If you would like to try your hand at ricotta:
An excellent website generally:
Ah, the power of cheese....
For those who are interested in a quick cottage cheese recipe, I haven't tried this yet, but it sounds interesting:
Recipe courtesy Alton Brown, 2007
Inactive Prep Time:
about 2 cups
1 gallon pasteurized skim milk
3/4 cup white vinegar
1 1/2 teaspoons kosher salt
1/2 cup half-and half-or heavy cream
Pour the skim milk into a large saucepan and place over medium heat. Heat to 120 degrees F. Remove from the heat and gently pour in the vinegar. Stir slowly for 1 to 2 minutes. The curd will separate from the whey. Cover and allow to sit at room temperature for 30 minutes.

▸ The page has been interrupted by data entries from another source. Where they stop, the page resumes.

-- pv_equiv track=rewrite | github.com/svetlanaklinova/pythonsolutions | python/main/generators/str2.py | calculateWays
-- ===== SOURCE A (Python) =====
-- def calculateWays( wordlen , maxvowels):
--
--     #if max vowels = 0 calculating ways
--
--     if maxvowels==0:
--
--         ways = 1
--
--         #loop for calculating ways
--
--         for i in range(wordlen):
--             ways = ways*21
--
--
--
--         return ways
--
--
--
--     else:
--
--
--
--         if wordlen == 1: #if word length is 1
--
--             c,v = 1,1
--
--             ways = c * 21 + v * 5 #calculating ways
--
--             return ways
--
--         else: #if max vowels and world length both are greater then 1
--
--             ways = 0
--
--             # patterns with combinations
--
--             for i in range(wordlen):
--
--                 c,v = 1,1
--
--                 for j in range(wordlen-maxvowels):
--                     c = c * 21
--
--                 for k in range(maxvowels):
--                     v = v * 5
--
--                 ways = ways + (v*c) #calculating ways with vowels
--
--             # consonants only
--
--             # ways1 = 1
--             ways1 = 21 ** wordlen
--             # for i in range(wordlen):
--             #     ways1 = ways1*21
--
--             ways = ways + ways1
--
--             # vowels only
--
--             if maxvowels == wordlen:
--                 ways2 = 5 ** wordlen
--
--                 ways = ways + ways2
--
--
--
--             return ways # return total ways
-- ===== SOURCE B (Python) =====
-- def _ipow(base, exp):
--     # integer exponentiation by squaring
--     result = 1
--     while exp > 0:
--         if exp & 1:
--             result *= base
--         base *= base
--         exp >>= 1
--     return result
--
--
-- def calculateWays(wordlen, maxvowels):
--     if maxvowels == 0:
--         return _ipow(21, wordlen)
--     if wordlen == 1:
--         return 26
--     total = wordlen * _ipow(5, maxvowels) * _ipow(21, wordlen - maxvowels) + _ipow(21, wordlen)
--     if maxvowels == wordlen:
--         total += _ipow(5, wordlen)
--     return total
-- ===== Notes on version B (the rewrite author's own statement) =====
-- stated objective: faster
-- what changed: Replaced the O(wordlen^2) nested multiplication loops by the closed-form expression wordlen*5^maxvowels*21^(wordlen-maxvowels) + 21^wordlen (+5^wordlen when maxvowels==wordlen), with the powers computed by a hand-written integer exponentiation-by-squaring; Pre_ excludes negative wordlen with maxvowels nonzero, where A's '21 ** wordlen' returns a float rather than an int.
-- outside the precondition, e.g. on calculateWays(-2, 1): A returns 0.0022675736961451248, B returns -9
import Mathlib
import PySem

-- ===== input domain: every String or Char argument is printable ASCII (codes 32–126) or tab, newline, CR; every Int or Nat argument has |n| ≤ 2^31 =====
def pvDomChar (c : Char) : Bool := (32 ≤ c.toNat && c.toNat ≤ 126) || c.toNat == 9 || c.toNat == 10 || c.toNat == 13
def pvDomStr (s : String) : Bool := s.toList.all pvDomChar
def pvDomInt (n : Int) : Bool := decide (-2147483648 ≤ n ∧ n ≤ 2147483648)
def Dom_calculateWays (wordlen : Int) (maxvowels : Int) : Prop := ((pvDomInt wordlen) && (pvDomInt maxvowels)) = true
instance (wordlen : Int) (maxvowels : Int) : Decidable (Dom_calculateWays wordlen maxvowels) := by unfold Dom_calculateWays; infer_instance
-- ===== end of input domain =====

-- B replaces A's O(wordlen^2) multiplication loops by a closed-form product whose powers are computed by
-- exponentiation-by-squaring (objective: faster).

-- ===== PORT A =====
-- literal transliteration of A; Python's '21 ** wordlen' / '5 ** wordlen' are ported as ^ with .toNat
-- exponent, exact on Pre_ (that branch is only reached with 0 ≤ wordlen there)
def calculateWays (wordlen : Int) (maxvowels : Int) : Int :=
  if maxvowels == 0 then
    (PySem.List.pyRange 0 wordlen 1).foldl (fun ways _ => ways * 21) 1
  else
    if wordlen == 1 then
      1 * 21 + 1 * 5
    else
      let ways := (PySem.List.pyRange 0 wordlen 1).foldl (fun ways _ =>
        let c := (PySem.List.pyRange 0 (wordlen - maxvowels) 1).foldl (fun c _ => c * 21) 1
        let v := (PySem.List.pyRange 0 maxvowels 1).foldl (fun v _ => v * 5) 1
        ways + v * c) 0
      let ways1 : Int := 21 ^ wordlen.toNat
      let ways := ways + ways1
      if maxvowels == wordlen then ways + 5 ^ wordlen.toNat else ways

-- ===== PORT B =====
-- the 'while exp > 0' loop of Source B's _ipow; on a positive int, 'exp & 1' is mod exp 2 and
-- 'exp >>= 1' is floordiv exp 2 (exact)
def pvIpowLoop (result : Int) (base : Int) (exp : Int) : Int :=
  if _h : 0 < exp then
    pvIpowLoop (if PySem.Int.mod exp 2 == 1 then result * base else result)
      (base * base) (PySem.Int.floordiv exp 2)
  else
    result
termination_by exp.toNat
decreasing_by
  have := PySem.Int.floordiv_eq_ediv_of_pos (a := exp) (b := 2) (by omega)
  omega

def ipow (base : Int) (exp : Int) : Int := pvIpowLoop 1 base exp

def calculateWays_alt (wordlen : Int) (maxvowels : Int) : Int :=
  if maxvowels == 0 then
    ipow 21 wordlen
  else if wordlen == 1 then
    26
  else
    let total : Int := wordlen * ipow 5 maxvowels * ipow 21 (wordlen - maxvowels)
                       + ipow 21 wordlen
    if maxvowels == wordlen then total + ipow 5 wordlen else total

-- ===== PRECONDITION & SPEC =====
-- Pre_ excludes negative wordlen with maxvowels nonzero: there A's '21 ** wordlen' yields a float,
-- so A does not return an int.
def Pre_calculateWays (wordlen : Int) (maxvowels : Int) : Prop := maxvowels = 0 ∨ 0 ≤ wordlen
instance (wordlen : Int) (maxvowels : Int) : Decidable (Pre_calculateWays wordlen maxvowels) := by unfold Pre_calculateWays; infer_instance
def pvWitness_calculateWays : Int × Int := (3, 2)
def Spec_calculateWays (wordlen : Int) (maxvowels : Int) (out : Int) : Prop := out = calculateWays_alt wordlen maxvowels
instance (wordlen : Int) (maxvowels : Int) (out : Int) : Decidable (Spec_calculateWays wordlen maxvowels out) := by unfold Spec_calculateWays; infer_instance

-- ===== CLAIM (what is proved, stated in full; the proofs are below) =====
def Claim_equal_calculateWays : Prop := ∀ (wordlen : Int) (maxvowels : Int), Dom_calculateWays wordlen maxvowels → Pre_calculateWays wordlen maxvowels → Spec_calculateWays wordlen maxvowels (calculateWays wordlen maxvowels)

-- ===== LEMMAS AND PROOFS =====

-- the squaring loop computes result * base ^ exp (exponent clamped at 0, as the loop runs only for 0 < exp)
theorem pvIpowLoop_eq_aux (n : Nat) : ∀ (exp result base : Int), exp.toNat ≤ n →
    pvIpowLoop result base exp = result * base ^ exp.toNat := by
  induction n with
  | zero =>
    intro exp result base hle
    have h : ¬ 0 < exp := by omega
    unfold pvIpowLoop
    simp [h, show exp.toNat = 0 by omega]
  | succ n ih =>
    intro exp result base hle
    unfold pvIpowLoop
    by_cases h : 0 < exp
    · simp only [h, dite_true]
      have hd0 := PySem.Int.floordiv_eq_ediv_of_pos (a := exp) (b := 2) (by omega : (0:Int) < 2)
      rw [ih _ _ _ (by omega)]
      have hd := PySem.Int.floordiv_eq_ediv_of_pos (a := exp) (b := 2) (by omega : (0:Int) < 2)
      have hm := PySem.Int.mod_eq_emod_of_pos (a := exp) (b := 2) (by omega : (0:Int) < 2)
      have hn : ((PySem.Int.floordiv exp 2).toNat) = exp.toNat / 2 := by omega
      have hsplit : exp.toNat = 2 * (exp.toNat / 2) + exp.toNat % 2 := (Nat.div_add_mod _ _).symm ▸ by omega
      by_cases hpar : PySem.Int.mod exp 2 = 1
      · have : exp.toNat % 2 = 1 := by omega
        simp only [hpar, beq_self_eq_true, if_true, hn]
        calc result * base * (base * base) ^ (exp.toNat / 2)
            = result * (base ^ (2 * (exp.toNat / 2) + 1)) := by
              rw [pow_succ, pow_mul]; ring
          _ = result * base ^ exp.toNat := by rw [show 2 * (exp.toNat / 2) + 1 = exp.toNat by omega]
      · have hm2 : PySem.Int.mod exp 2 = 0 := by
          have := Int.emod_two_eq exp; omega
        have : exp.toNat % 2 = 0 := by omega
        simp only [hm2, if_false, hn, show ((0:Int) == 1) = false by decide, Bool.false_eq_true]
        calc result * (base * base) ^ (exp.toNat / 2)
            = result * base ^ (2 * (exp.toNat / 2)) := by rw [pow_mul]; ring_nf
          _ = result * base ^ exp.toNat := by rw [show 2 * (exp.toNat / 2) = exp.toNat by omega]
    · have : exp.toNat = 0 := by omega
      simp [h, this]

theorem pvIpowLoop_eq (exp : Int) (result base : Int) :
    pvIpowLoop result base exp = result * base ^ exp.toNat :=
  pvIpowLoop_eq_aux exp.toNat exp result base le_rfl

theorem ipow_eq (base exp : Int) : ipow base exp = base ^ exp.toNat := by
  unfold ipow; rw [pvIpowLoop_eq]; ring

-- A's multiply-by-k loop over any list is a * k ^ length
theorem pvFoldlMulConst (l : List Int) (a k : Int) :
    l.foldl (fun x _ => x * k) a = a * k ^ l.length := by
  induction l generalizing a with
  | nil => simp
  | cons h t ih => simp [List.foldl_cons, ih, pow_succ]; ring

-- A's add-a-constant loop over any list is a + length * c
theorem pvFoldlAddConst (l : List Int) (a c : Int) :
    l.foldl (fun x _ => x + c) a = a + (l.length : Int) * c := by
  induction l generalizing a with
  | nil => simp
  | cons h t ih => simp [List.foldl_cons, ih]; ring

theorem calculateWays_spec : Claim_equal_calculateWays := by
  intro wordlen maxvowels _ hpre
  unfold Spec_calculateWays calculateWays calculateWays_alt
  by_cases hm : maxvowels = 0
  · simp only [hm, beq_self_eq_true, if_true]
    rw [pvFoldlMulConst, ipow_eq]
    simp [PySem.List.length_pyRange_one]
  · have hw : 0 ≤ wordlen := hpre.resolve_left hm
    simp only [beq_iff_eq, hm, if_false]
    by_cases h1 : wordlen = 1
    · simp [h1]
    · simp only [h1, if_false]
      rw [pvFoldlMulConst, pvFoldlMulConst, pvFoldlAddConst, ipow_eq, ipow_eq, ipow_eq]
      have e4 : (wordlen.toNat : Int) = wordlen := by omega
      simp only [PySem.List.length_pyRange_one, sub_zero, e4]
      rw [ipow_eq]
      split_ifs <;> ring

Pour the mixture into a colander lined with a tea towel and allow to sit and drain for 5 minutes. Gather up the edges of the cloth and rinse under cold water for 3 to 5 minutes or until the curd is completely cooled, squeezing and moving the mixture the whole time. Once cooled, squeeze as dry as possible and transfer to a mixing bowl. Add the salt and stir to combine, breaking up the curd into bite-size pieces as you go. If ready to serve immediately, stir in the half-and-half or heavy cream. If not, transfer to a sealable container and place in the refrigerator. Add the half and half or heavy cream just prior to serving.
Read more at: http://www.foodnetwork.com/food/cda/recipe_print/0,1946,FOOD_9936_36973_RECIPE-PRINT-FULL-PAGE-FORMATTER,00.html?oc=linkback
If we keep this up, I might never need to go to the store again.